With a rising tide of corporate bad debts, surging unemployment and an economy that stubbornly refuses to recover, Japan remains in the throes of a 10-year losing streak.

And, like the worst kind of gambler, the government has reached the desperate conclusion that the only way to save the day is to head straight back to the gaming tables.

Japan's repeated inability to kick-start its flagging economy has started to take its toll on the national purse. The country's recent reliance on huge borrowing last week caused Standard & Poor's, the rating service, to downgrade Japan from the triple-A rating it has held for 26 years.

Expensive and futile public works projects, aimed at creating jobs and stimulating activity, have left the coffers of many local authorities close to empty, and the flow of cash-raising ideas from central government has run dry.

But it has one trump card left to play.

In the aftermath of the war, Japan needed tight measures to stop people squandering what little money they had. And, for the past 55 years, Japan has been the only advanced economy that outlaws private gambling. Now, in a last-ditch effort to fill its wallet, the government is on the brink of legalising casinos and off-course betting.

The government knows it is on to a very good thing. For a country where almost all forms of gambling are illegal, the Japanese have consistently shown their desire for risk is unstoppable. Thriving beneath the surface of Japanese society is a vastly successful covert betting industry that the people love and the authorities grudgingly accept.

In 1994, it was estimated that total receipts from illegal betting, casinos and other games were bigger than Japan's then booming auto industry. Most of the profits, however, ended up in the hands of gangsters and racketeers, the Yakuza.

By bringing some of this into the legitimate world, the government thinks that not only will it suddenly receive a juicy revenue of tax yen, but that even more people will get involved. Government advisers have argued that grim economic conditions actually sharpen the desire for risk. This logic was employed when the government launched its national lottery at the end of the 1980s, legalising on-course betting at horse, boat and bicycle races. At first, these were wildly popular and, with 40 per cent of sales going to local authorities, generated impressive sums of money in the early 1990s.

But these schemes were not enough to quench the thirst for daily gambling, and receipts have dropped by nearly a quarter as punters seek out more glamorous and accessible ways to lose their shirts.

Nahoko Hoshino, a senior economist at the Daiwa Institute of Research, claims that revenue from lotteries and public gambling has slumped to under 1 per cent of the total revenues of regional governments. Some analysts claim that if casinos and betting shops were legalised and taxed, that proportion could rise to nearly 10 per cent.

"The government knows that legalising gambling is the way forward," says one Tokyo analyst. "Everyone does it anyway, so it makes sense to get something out of it. Allowing lotteries and on-course betting was a first step, but if you look elsewhere in the world, it is the casinos and betting shops that make real money."

In that spirit, the government is next month launching its own system that allows betting on football matches.

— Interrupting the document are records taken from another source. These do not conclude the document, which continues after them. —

-- pv_equiv track=rewrite | github.com/shrine2000/DSA | 2866-beautiful-towers-ii/2866-beautiful-towers-ii.py | calculate_heights_sum
-- ===== SOURCE A (Python) =====
-- from typing import List
--
-- def calculate_heights_sum(heights: List[int]) -> List[int]:
--     n = len(heights)
--     stack = [-1]
--     res = [0] * n
--     for i in range(n):
--         while len(stack) > 1 and heights[stack[-1]] > heights[i]:
--             j = stack.pop()
--         res[i] = res[stack[-1]] + (i - stack[-1]) * heights[i]
--         stack.append(i)
--     return res
-- ===== SOURCE B (Python) =====
-- from typing import List
--
-- def calculate_heights_sum(heights: List[int]) -> List[int]:
--     n = len(heights)
--     prev = [-1] * n  # prev[i] = nearest j < i with heights[j] <= heights[i], else -1
--     res = []
--     for i in range(n):
--         j = i - 1
--         while j != -1 and heights[j] > heights[i]:
--             j = prev[j]
--         prev[i] = j
--         res.append((res[j] if j != -1 else 0) + (i - j) * heights[i])
--     return res
-- ===== Notes on version B (the rewrite author's own statement) =====
-- stated objective: alternative
-- what changed: Replaces the monotonic stack (pops, res[stack[-1]] and the -1 sentinel read) by a memoized previous-smaller-or-equal array chased via jump pointers, building the result by appending the recurrence value directly.
import Mathlib
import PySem
-- pv_equiv track=rewrite | github.com/kaduceo/coalitional_explanation_methods | utils.py | check_all_attributs_groups
-- ===== SOURCE A (Python) =====
-- def sorted_groups(groups):
--     return [sorted(group) for group in groups]
--
-- def check_all_attributs_groups(groups, nb_attributs):
--     """
--     Check if all attributs are in at least one group.
--
--     Parameters
--     ----------
--     groups : two-dimension list
--         List of groups defined by a coalitional method.
--     nb_attributs : int
--         Number of attribut in the dataset.
--
--     Returns
--     -------
--     groups : two-dimension list
--         Checked list of groups, with all attributs.
--     """
--
--     for i in range(nb_attributs):
--         flag = False
--
--         for group in groups:
--             flag = flag | (i in group)
--
--         if not flag:
--             groups.append([i])
--
--     return sorted_groups(groups)
-- ===== SOURCE B (Python) =====
-- def sorted_groups(groups):
--     return [sorted(group) for group in groups]
--
--
-- def check_all_attributs_groups(groups, nb_attributs):
--     present = set()
--     for group in groups:
--         present.update(group)
--     missing = sorted(set(range(nb_attributs)) - present)
--     for i in missing:
--         groups.append([i])
--     return sorted_groups(groups)
-- ===== Notes on version B (the rewrite author's own statement) =====
-- stated objective: faster
-- what changed: B replaces A's per-attribute rescan of all groups (for each i in range(nb_attributs), scan every group) by building the set of present attributes once and appending the missing ones from a single sorted set difference.
import Mathlib
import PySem

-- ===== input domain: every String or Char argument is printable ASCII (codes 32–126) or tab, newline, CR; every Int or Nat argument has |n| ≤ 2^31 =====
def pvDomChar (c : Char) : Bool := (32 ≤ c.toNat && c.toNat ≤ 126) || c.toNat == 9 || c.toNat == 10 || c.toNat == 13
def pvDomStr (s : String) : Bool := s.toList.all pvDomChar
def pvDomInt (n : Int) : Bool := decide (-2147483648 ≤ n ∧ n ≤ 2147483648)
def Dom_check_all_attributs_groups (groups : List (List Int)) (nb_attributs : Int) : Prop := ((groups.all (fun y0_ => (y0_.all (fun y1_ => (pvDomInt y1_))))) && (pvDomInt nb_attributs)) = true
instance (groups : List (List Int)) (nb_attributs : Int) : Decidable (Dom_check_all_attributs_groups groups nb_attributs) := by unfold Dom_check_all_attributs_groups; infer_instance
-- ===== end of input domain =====

-- B builds the set of present attributes once and appends the missing ones from a single
-- set difference, instead of A's per-attribute rescan of all groups (objective: faster, O(total+n) vs O(n·total)).
-- A mutates `groups` in place (appends); B performs the same appends, and the equivalence proved here is about the return value.

-- ===== PORT A =====
def sorted_groups (groups : List (List Int)) : List (List Int) :=
  groups.map (fun group => PySem.List.sorted group (fun x => x) false)

def check_all_attributs_groups (groups : List (List Int)) (nb_attributs : Int) : List (List Int) :=
  sorted_groups ((PySem.List.pyRange 0 nb_attributs 1).foldl
    (fun gs i =>
      let flag := gs.foldl (fun f group => f || group.contains i) false
      if !flag then gs ++ [[i]] else gs)
    groups)

-- ===== PORT B =====
def sorted_groups_alt (groups : List (List Int)) : List (List Int) :=
  groups.map (fun group => PySem.List.sorted group (fun x => x) false)

def check_all_attributs_groups_alt (groups : List (List Int)) (nb_attributs : Int) : List (List Int) :=
  let present : PySem.Set Int := groups.foldl (fun s group => PySem.Set.update s group) PySem.Set.empty
  let missing : List Int :=
    PySem.List.sorted (PySem.Set.diff (PySem.Set.ofList (PySem.List.pyRange 0 nb_attributs 1)) present) (fun x => x) false
  sorted_groups_alt (missing.foldl (fun gs i => gs ++ [[i]]) groups)

-- ===== PRECONDITION & SPEC =====
def Spec_check_all_attributs_groups (groups : List (List Int)) (nb_attributs : Int) (out : List (List Int)) : Prop := out = check_all_attributs_groups_alt groups nb_attributs
instance (groups : List (List Int)) (nb_attributs : Int) (out : List (List Int)) : Decidable (Spec_check_all_attributs_groups groups nb_attributs out) := by unfold Spec_check_all_attributs_groups; infer_instance

-- ===== CLAIM (what is proved, stated in full; the proofs are below) =====
def Claim_equal_check_all_attributs_groups : Prop := ∀ (groups : List (List Int)) (nb_attributs : Int), Dom_check_all_attributs_groups groups nb_attributs → Spec_check_all_attributs_groups groups nb_attributs (check_all_attributs_groups groups nb_attributs)

-- ===== LEMMAS AND PROOFS =====

-- A's inner loop computes `any`
theorem flag_eq_any (gs : List (List Int)) (i : Int) (b : Bool) :
    gs.foldl (fun f group => f || group.contains i) b = (b || gs.any (fun g => g.contains i)) := by
  induction gs generalizing b with
  | nil => simp
  | cons g t ih =>
    rw [List.foldl_cons, ih, List.any_cons]
    cases b <;> simp

-- A's outer loop appends, after the original groups, the singleton [i] for every missing i in increasing order
theorem loopA (nb : Int) : ∀ (n : Nat) (a : Int) (base extra : List (List Int)),
    (nb - a).toNat = n →
    (∀ g ∈ extra, ∃ j : Int, g = [j] ∧ j < a) →
    (PySem.List.pyRange a nb 1).foldl
      (fun gs i =>
        let flag := gs.foldl (fun f group => f || group.contains i) false
        if !flag then gs ++ [[i]] else gs)
      (base ++ extra)
    = base ++ extra ++
      ((PySem.List.pyRange a nb 1).filter (fun i => !(base.any (fun g => g.contains i)))).map (fun i => [i]) := by
  intro n
  induction n with
  | zero =>
    intro a base extra h _
    have hba : nb ≤ a := by omega
    simp [PySem.List.pyRange_one_eq_nil hba]
  | succ n ih =>
    intro a base extra h hextra
    have hab : a < nb := by omega
    rw [PySem.List.pyRange_one_cons hab]
    have hextraA : extra.any (fun g => g.contains a) = false := by
      rw [List.any_eq_false]
      intro g hg
      obtain ⟨j, rfl, hj⟩ := hextra g hg
      have hne : a ≠ j := by omega
      simp [hne]
    have hflag : (base ++ extra).foldl (fun f group => f || group.contains a) false
        = base.any (fun g => g.contains a) := by
      rw [flag_eq_any, Bool.false_or, List.any_append, hextraA, Bool.or_false]
    by_cases hP : base.any (fun g => g.contains a) = true
    · simp only [List.foldl_cons, List.filter_cons, hflag, hP, Bool.not_true,
        if_neg (show ¬(false = true) by decide)]
      exact ih (a + 1) base extra (by omega)
        (fun g hg => by obtain ⟨j, rfl, hj⟩ := hextra g hg; exact ⟨j, rfl, by omega⟩)
    · have hP' : base.any (fun g => g.contains a) = false := by
        simpa using hP
      simp only [List.foldl_cons, List.filter_cons, hflag, hP', Bool.not_false]
      rw [if_pos trivial, if_pos trivial]
      have := ih (a + 1) base (extra ++ [[a]]) (by omega)
        (fun g hg => by
          rcases List.mem_append.1 hg with hg | hg
          · obtain ⟨j, rfl, hj⟩ := hextra g hg; exact ⟨j, rfl, by omega⟩
          · simp at hg; exact ⟨a, hg, by omega⟩)
      rw [List.append_assoc base extra [[a]]]
      rw [this]
      simp

-- membership in B's `present` set
theorem mem_present (gs : List (List Int)) (s : PySem.Set Int) (y : Int) :
    (y ∈ gs.foldl (fun s group => PySem.Set.update s group) s) ↔ (y ∈ s ∨ ∃ g ∈ gs, y ∈ g) := by
  induction gs generalizing s with
  | nil => simp
  | cons g t ih =>
    simp only [List.foldl_cons, ih, PySem.Set.mem_update, List.mem_cons]
    constructor
    · rintro (⟨h | h⟩ | ⟨g', hg', hy⟩)
      · exact Or.inl h
      · exact Or.inr ⟨g, Or.inl rfl, h⟩
      · exact Or.inr ⟨g', Or.inr hg', hy⟩
    · rintro (h | ⟨g', (rfl | hg'), hy⟩)
      · exact Or.inl (Or.inl h)
      · exact Or.inl (Or.inr hy)
      · exact Or.inr ⟨g', hg', hy⟩

-- appending the elements of a list one by one
theorem foldl_append_singletons (l : List Int) : ∀ (init : List (List Int)),
    l.foldl (fun gs i => gs ++ [[i]]) init = init ++ l.map (fun i => [i]) := by
  induction l with
  | nil => intro init; simp
  | cons x t ih => intro init; simp [List.foldl_cons, ih]

-- B's `missing` list is exactly A's filtered range
theorem missing_eq (groups : List (List Int)) (nb : Int) :
    PySem.List.sorted
      (PySem.Set.diff (PySem.Set.ofList (PySem.List.pyRange 0 nb 1))
        (groups.foldl (fun s group => PySem.Set.update s group) PySem.Set.empty)) (fun x => x) false
    = (PySem.List.pyRange 0 nb 1).filter (fun i => !(groups.any (fun g => g.contains i))) := by
  apply PySem.List.sorted_eq_of_perm_of_pairwise_lt
  · rw [List.perm_ext_iff_of_nodup (List.Nodup.filter _ (PySem.List.nodup_pyRange_one 0 nb))
      (PySem.Set.nodup_diff _ _ (PySem.Set.nodup_ofList _))]
    intro x
    simp only [List.mem_filter, PySem.Set.mem_diff, PySem.Set.mem_ofList, mem_present,
      PySem.Set.empty, List.not_mem_nil, false_or, Bool.not_eq_eq_eq_not,
      Bool.not_true, List.any_eq_false, List.contains_eq_mem,
      decide_eq_true_eq]
    push Not
    tauto
  · exact List.Pairwise.filter _ (PySem.List.pairwise_lt_pyRange_one 0 nb)

-- ===== VERDICT (by name: the statement is the Claim_ definition above) =====
theorem check_all_attributs_groups_spec : Claim_equal_check_all_attributs_groups := by
  intro groups nb_attributs _
  unfold Spec_check_all_attributs_groups check_all_attributs_groups check_all_attributs_groups_alt
  simp only
  rw [missing_eq, foldl_append_singletons]
  have hA := loopA nb_attributs (nb_attributs - 0).toNat 0 groups [] rfl (by simp)
  rw [List.append_nil] at hA
  rw [hA]
  rfl
-- pv_equiv track=rewrite | github.com/krishnakumarbhat/Research_proj | genai/autoresearch/ml/project_rag_chunking_optimization.py | _synthetic_records
-- ===== SOURCE A (Python) =====
-- def _synthetic_records(total: int) -> list[dict[str, str]]:
--     base = [
--         {
--             "claim": "Vitamin C shortens the duration of the common cold.",
--             "abstract": "Clinical meta-analysis shows vitamin C does not reliably prevent the common cold in the general population, although some trials found a small reduction in duration under sustained supplementation.",
--         },
--         {
--             "claim": "Black holes emit radiation according to quantum effects.",
--             "abstract": "Hawking radiation arises when quantum field fluctuations near the event horizon generate particle pairs, causing black holes to lose mass over extremely long timescales.",
--         },
--         {
--             "claim": "Plate tectonics explains the movement of continents.",
--             "abstract": "The plate tectonics model accounts for continental drift by describing how lithospheric plates move atop the mantle and interact at convergent, divergent, and transform boundaries.",
--         },
--         {
--             "claim": "mRNA vaccines deliver genetic instructions for antigen production.",
--             "abstract": "mRNA vaccine platforms transport a messenger RNA payload into host cells, which then synthesize the encoded antigen and trigger adaptive immune responses.",
--         },
--     ]
--     return [base[index % len(base)].copy() for index in range(total)]
-- ===== SOURCE B (Python) =====
-- def _synthetic_records(total: int) -> list[dict[str, str]]:
--     base = [
--         {
--             "claim": "Vitamin C shortens the duration of the common cold.",
--             "abstract": "Clinical meta-analysis shows vitamin C does not reliably prevent the common cold in the general population, although some trials found a small reduction in duration under sustained supplementation.",
--         },
--         {
--             "claim": "Black holes emit radiation according to quantum effects.",
--             "abstract": "Hawking radiation arises when quantum field fluctuations near the event horizon generate particle pairs, causing black holes to lose mass over extremely long timescales.",
--         },
--         {
--             "claim": "Plate tectonics explains the movement of continents.",
--             "abstract": "The plate tectonics model accounts for continental drift by describing how lithospheric plates move atop the mantle and interact at convergent, divergent, and transform boundaries.",
--         },
--         {
--             "claim": "mRNA vaccines deliver genetic instructions for antigen production.",
--             "abstract": "mRNA vaccine platforms transport a messenger RNA payload into host cells, which then synthesize the encoded antigen and trigger adaptive immune responses.",
--         },
--     ]
--     if total <= 0:
--         return []
--     q, r = divmod(total, len(base))
--     full_blocks = [d.copy() for _ in range(q) for d in base]
--     return full_blocks + [d.copy() for d in base[:r]]
-- ===== Notes on version B (the rewrite author's own statement) =====
-- stated objective: alternative
-- what changed: Divmod block decomposition: instead of a single comprehension computing base[index % 4] per index, B computes q, r = divmod(total, 4) once, builds the q whole copies of base with a nested blocks-times-base comprehension (no per-element index arithmetic) and concatenates the remainder prefix base[:r].
import Mathlib
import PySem

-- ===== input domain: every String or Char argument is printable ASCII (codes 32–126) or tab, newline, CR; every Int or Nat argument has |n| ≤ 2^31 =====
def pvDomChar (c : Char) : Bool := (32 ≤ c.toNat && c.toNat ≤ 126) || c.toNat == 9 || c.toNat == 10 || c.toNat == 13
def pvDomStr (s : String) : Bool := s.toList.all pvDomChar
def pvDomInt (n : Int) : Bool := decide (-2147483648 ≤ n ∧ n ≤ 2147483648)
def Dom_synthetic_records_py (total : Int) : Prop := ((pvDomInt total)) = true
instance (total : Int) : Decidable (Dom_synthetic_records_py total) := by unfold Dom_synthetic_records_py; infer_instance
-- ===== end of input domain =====

-- B replaces A's per-index modulo comprehension by a divmod block decomposition (q whole copies of base appended blockwise, then a remainder prefix); objective: alternative, same cost.

-- the shared `base` constant (a list of dicts; dict → association list)
def pvBase : List (List (String × String)) :=
  [ [("claim", "Vitamin C shortens the duration of the common cold."),
     ("abstract", "Clinical meta-analysis shows vitamin C does not reliably prevent the common cold in the general population, although some trials found a small reduction in duration under sustained supplementation.")],
    [("claim", "Black holes emit radiation according to quantum effects."),
     ("abstract", "Hawking radiation arises when quantum field fluctuations near the event horizon generate particle pairs, causing black holes to lose mass over extremely long timescales.")],
    [("claim", "Plate tectonics explains the movement of continents."),
     ("abstract", "The plate tectonics model accounts for continental drift by describing how lithospheric plates move atop the mantle and interact at convergent, divergent, and transform boundaries.")],
    [("claim", "mRNA vaccines deliver genetic instructions for antigen production."),
     ("abstract", "mRNA vaccine platforms transport a messenger RNA payload into host cells, which then synthesize the encoded antigen and trigger adaptive immune responses.")] ]

-- ===== PORT A =====
-- [base[index % len(base)].copy() for index in range(total)]; dict.copy() is the identity on the association list
def synthetic_records_py (total : Int) : List (List (String × String)) :=
  (PySem.List.pyRange 0 total 1).map
    (fun index => PySem.List.pyGetD pvBase (PySem.Int.mod index (pvBase.length : Int)) [])

-- ===== PORT B =====
-- if total <= 0: return []; q, r = divmod(total, len(base));
-- full_blocks = [d.copy() for _ in range(q) for d in base]; return full_blocks + [d.copy() for d in base[:r]]
def synthetic_records_py_alt (total : Int) : List (List (String × String)) :=
  if total ≤ 0 then []
  else
    ((List.range (PySem.Int.floordiv total (pvBase.length : Int)).toNat).flatMap
      (fun _ => pvBase.map (fun d => d)))
    ++ (PySem.List.slice pvBase none (some (PySem.Int.mod total (pvBase.length : Int)))).map (fun d => d)

-- ===== PRECONDITION & SPEC =====
def Spec_synthetic_records_py (total : Int) (out : List (List (String × String))) : Prop := out = synthetic_records_py_alt total
instance (total : Int) (out : List (List (String × String))) : Decidable (Spec_synthetic_records_py total out) := by unfold Spec_synthetic_records_py; infer_instance

-- ===== CLAIM (what is proved, stated in full; the proofs are below) =====
def Claim_equal_synthetic_records_py : Prop := ∀ (total : Int), Dom_synthetic_records_py total → Spec_synthetic_records_py total (synthetic_records_py total)

-- ===== LEMMAS AND PROOFS =====

lemma flatMap_range_const {α : Type} (q : Nat) (l : List α) :
    (List.range q).flatMap (fun _ => l) = (List.replicate q l).flatten := by
  induction q with
  | zero => simp
  | succ q ih =>
    rw [List.range_succ, List.flatMap_append, ih, List.replicate_succ', List.flatten_append]
    simp

lemma flatten_replicate_getElem? {α : Type} (l : List α) (k i : Nat) (hi : i < k * l.length) :
    ((List.replicate k l).flatten)[i]? = l[i % l.length]? := by
  induction k generalizing i with
  | zero => simp at hi
  | succ k ih =>
    have hlen : 0 < l.length := by
      rcases Nat.eq_zero_or_pos l.length with h | h
      · simp [h] at hi
      · exact h
    rw [List.replicate_succ, List.flatten_cons]
    by_cases h : i < l.length
    · rw [List.getElem?_append_left h, Nat.mod_eq_of_lt h]
    · replace h : l.length ≤ i := by omega
      have hmul : (k + 1) * l.length = k * l.length + l.length := by ring
      rw [List.getElem?_append_right h, ih (i - l.length) (by omega),
        Nat.mod_eq_sub_mod h]

lemma length_flatten_replicate {α : Type} (l : List α) (q : Nat) :
    ((List.replicate q l).flatten).length = q * l.length := by
  induction q with
  | zero => simp
  | succ q ih => rw [List.replicate_succ, List.flatten_cons]; simp [ih]; ring

lemma map_range_mod_eq_blocks {α : Type} (l : List α) (d : α)
    (hl : 0 < l.length) (n : Nat) :
    (List.range n).map (fun k => l.getD (k % l.length) d)
      = (List.replicate (n / l.length) l).flatten ++ l.take (n % l.length) := by
  apply List.ext_getElem?
  intro i
  have hq : (n / l.length) * l.length + n % l.length = n := by
    rw [Nat.mul_comm]; exact Nat.div_add_mod n l.length
  by_cases hi : i < n
  · rw [List.getElem?_map, List.getElem?_range hi]
    have him : i % l.length < l.length := Nat.mod_lt i hl
    by_cases h : i < (n / l.length) * l.length
    · rw [List.getElem?_append_left (by rw [length_flatten_replicate]; exact h),
        flatten_replicate_getElem? l _ i h]
      simp [List.getD_eq_getElem?_getD, List.getElem?_eq_getElem him]
    · replace h : (n / l.length) * l.length ≤ i := by omega
      have hml := Nat.mod_lt n hl
      rw [List.getElem?_append_right (by rw [length_flatten_replicate]; exact h),
        length_flatten_replicate, List.getElem?_take]
      have hlt : i - n / l.length * l.length < n % l.length := by omega
      rw [if_pos hlt]
      have hmod : i % l.length = i - n / l.length * l.length := by
        have heq : i = n / l.length * l.length + (i - n / l.length * l.length) := by omega
        conv_lhs => rw [heq]
        rw [Nat.mul_add_mod', Nat.mod_eq_of_lt (by omega)]
      simp only [Option.map_some]
      rw [hmod]
      simp [List.getD_eq_getElem?_getD, List.getElem?_eq_getElem (by omega : i - n / l.length * l.length < l.length)]
  · rw [List.getElem?_map,
      List.getElem?_eq_none (by simpa using by omega : (List.range n).length ≤ i),
      List.getElem?_eq_none]
    · rfl
    · rw [List.length_append, length_flatten_replicate, List.length_take]
      omega

-- ===== VERDICT (by name: the statement is the Claim_ definition above) =====
theorem synthetic_records_py_spec : Claim_equal_synthetic_records_py := by
  intro total _
  unfold Spec_synthetic_records_py synthetic_records_py synthetic_records_py_alt
  have hlen : (pvBase.length : Int) = 4 := by decide
  by_cases hpos : total ≤ 0
  · rw [if_pos hpos, PySem.List.pyRange_one_eq_nil (by omega)]
    simp
  · rw [if_neg hpos]
    obtain ⟨n, rfl⟩ : ∃ n : Nat, total = (n : Nat) :=
      ⟨total.toNat, (Int.toNat_of_nonneg (by omega)).symm⟩
    have h4 : (pvBase.length : Int) = ((4 : Nat) : Int) := by decide
    rw [h4, PySem.Int.floordiv_natCast n 4, PySem.Int.mod_natCast n 4,
      PySem.List.slice_to_natCast, PySem.List.pyRange_one]
    have htoNat : ((n / 4 : Nat) : Int).toNat = n / 4 := by omega
    rw [htoNat]
    simp only [List.map_id']
    rw [flatMap_range_const]
    have hn' : ((n : Int) - 0).toNat = n := by omega
    rw [hn', List.map_map]
    have hmain := map_range_mod_eq_blocks pvBase [] (by decide) n
    have hl4 : pvBase.length = 4 := by decide
    rw [hl4] at hmain
    rw [← hmain]
    apply List.map_congr_left
    intro k _
    simp only [Function.comp]
    rw [zero_add, PySem.Int.mod_natCast k 4, PySem.List.pyGetD_natCast]
-- pv_equiv track=rewrite | github.com/Linkit-CST499-SP23/CST-499-Capstone-Project-SP23---LinkIt | LinkIt/plugins/CreditCardNumberPlugin.py | remove_delimiters
-- ===== SOURCE A (Python) =====
-- def remove_delimiters(col):
--     delimiters = [" ", "-", "."]
--     new_col = []
--
--     for string in col:
--         new_str = string.strip()
--         for i in delimiters:  # replace each delimiter in turn with a space
--             new_str = new_str.replace(i, '')
--         new_col.append(new_str)
--
--     return new_col
-- ===== SOURCE B (Python) =====
-- def remove_delimiters(col):
--     delims = {" ", "-", "."}
--     return ["".join(ch for ch in s.strip() if ch not in delims) for s in col]
-- ===== Notes on version B (the rewrite author's own statement) =====
-- stated objective: idiomatic
-- what changed: Replaces the explicit accumulator loop with three sequential full-string replace() scans per string by a list comprehension doing one character-level filtering pass over each stripped string against the delimiter set.
import Mathlib
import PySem

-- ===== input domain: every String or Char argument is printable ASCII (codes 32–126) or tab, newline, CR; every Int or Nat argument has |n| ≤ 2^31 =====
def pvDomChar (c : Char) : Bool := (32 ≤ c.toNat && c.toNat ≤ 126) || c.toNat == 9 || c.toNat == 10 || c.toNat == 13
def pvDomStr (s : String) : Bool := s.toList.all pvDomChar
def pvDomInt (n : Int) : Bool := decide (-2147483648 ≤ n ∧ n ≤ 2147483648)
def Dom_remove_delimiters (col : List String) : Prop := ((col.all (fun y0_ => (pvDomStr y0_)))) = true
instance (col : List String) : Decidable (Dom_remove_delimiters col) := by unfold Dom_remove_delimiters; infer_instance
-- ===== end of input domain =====

-- B replaces A's three sequential full-string replace() scans per string by one
-- character-level filtering pass over the stripped string (idiomatic comprehension).

-- ===== PORT A =====
-- for string in col: new_str = string.strip(); for i in delimiters: new_str = new_str.replace(i, ''); new_col.append(new_str)
def remove_delimiters (col : List String) : List String :=
  col.foldl (fun new_col string =>
    new_col ++ [[" ", "-", "."].foldl (fun new_str i => PySem.Str.replace new_str i "") (PySem.Str.strip string)]) []

-- ===== PORT B =====
-- return ["".join(ch for ch in s.strip() if ch not in delims) for s in col]
def remove_delimiters_alt (col : List String) : List String :=
  col.map (fun s =>
    String.ofList ((PySem.Str.strip s).toList.filter (fun ch => !(ch == ' ' || ch == '-' || ch == '.'))))

-- ===== PRECONDITION & SPEC =====
def Spec_remove_delimiters (col : List String) (out : List String) : Prop := out = remove_delimiters_alt col
instance (col : List String) (out : List String) : Decidable (Spec_remove_delimiters col out) := by unfold Spec_remove_delimiters; infer_instance

-- ===== CLAIM (what is proved, stated in full; the proofs are below) =====
def Claim_equal_remove_delimiters : Prop := ∀ (col : List String), Dom_remove_delimiters col → Spec_remove_delimiters col (remove_delimiters col)

-- ===== LEMMAS AND PROOFS =====

-- replace.go with a single-char pattern and empty replacement is a filter
lemma replace_go_single (c : Char) : ∀ (fuel : Nat) (l acc : List Char), l.length ≤ fuel →
    PySem.Chars.replace.go [c] [] fuel l acc = acc.reverse ++ l.filter (fun x => x != c) := by
  intro fuel
  induction fuel with
  | zero =>
    intro l acc h
    have : l = [] := List.eq_nil_of_length_eq_zero (Nat.le_zero.mp h)
    subst this
    simp [PySem.Chars.replace.go]
  | succ n ih =>
    intro l acc h
    cases l with
    | nil => simp [PySem.Chars.replace.go]
    | cons c' t =>
      simp only [PySem.Chars.replace.go]
      by_cases hc : c = c'
      · subst hc
        have hp : [c].isPrefixOf (c :: t) = true := by simp [List.isPrefixOf]
        rw [if_pos hp]
        simp only [List.length, List.drop_succ_cons, List.drop_zero, List.reverse_nil,
          List.nil_append]
        rw [ih t acc (by simpa using Nat.lt_succ_iff.mp (by simpa using h))]
        simp [List.filter]
      · have hp : [c].isPrefixOf (c' :: t) = false := by
          simp [List.isPrefixOf]
          exact hc
        rw [if_neg (by simp [hp])]
        rw [ih t (c' :: acc) (by simpa using Nat.lt_succ_iff.mp (by simpa using h))]
        have hb : (c' != c) = true := by
          simp [bne]
          exact fun h' => hc h'.symm
        simp [List.filter, hb]

lemma replace_single (c : Char) (l : List Char) :
    PySem.Chars.replace l [c] [] = l.filter (fun x => x != c) := by
  have h := replace_go_single c l.length l [] (le_refl _)
  simpa [PySem.Chars.replace] using h

lemma per_string (s : String) :
    [" ", "-", "."].foldl (fun new_str i => PySem.Str.replace new_str i "") (PySem.Str.strip s)
    = String.ofList ((PySem.Str.strip s).toList.filter (fun ch => !(ch == ' ' || ch == '-' || ch == '.'))) := by
  apply String.ext
  simp only [List.foldl]
  simp [PySem.Str.replace, replace_single, List.filter_filter]
  apply List.filter_congr
  intro x _
  by_cases h1 : x = ' ' <;> by_cases h2 : x = '-' <;> by_cases h3 : x = '.' <;> simp [bne, h1, h2, h3] <;> try ac_rfl

-- A's foldl-append loop produces the map
lemma foldl_append_map (col : List String) (acc : List String) :
    col.foldl (fun new_col string =>
      new_col ++ [[" ", "-", "."].foldl (fun new_str i => PySem.Str.replace new_str i "") (PySem.Str.strip string)]) acc
    = acc ++ col.map (fun s =>
        String.ofList ((PySem.Str.strip s).toList.filter (fun ch => !(ch == ' ' || ch == '-' || ch == '.')))) := by
  induction col generalizing acc with
  | nil => simp
  | cons s t ih =>
    rw [List.foldl_cons, ih, per_string]
    simp

-- ===== VERDICT (by name: the statement is the Claim_ definition above) =====
theorem remove_delimiters_spec : Claim_equal_remove_delimiters := by
  intro col _
  unfold Spec_remove_delimiters remove_delimiters remove_delimiters_alt
  simpa using foldl_append_map col []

"Toto" is planned as a pools-style gambling system that will cover all matches in Japan's top soccer J-League, and is expected to be highly popular during the 2002 World Cup. From this first step, many now believe that casinos will soon be made legal, and local governments are already drawing up their plans for taxing them. When the barriers finally fall, Japan will suddenly represent a rich seam of opportunity for foreign casino operators, particularly those from the UK.

As part of its radical change of heart, Japan's government is thought to have sent a delegation to seek advice from the British Gaming Board. "Japan legalising gambling is the news everyone has been waiting for," says a City analyst.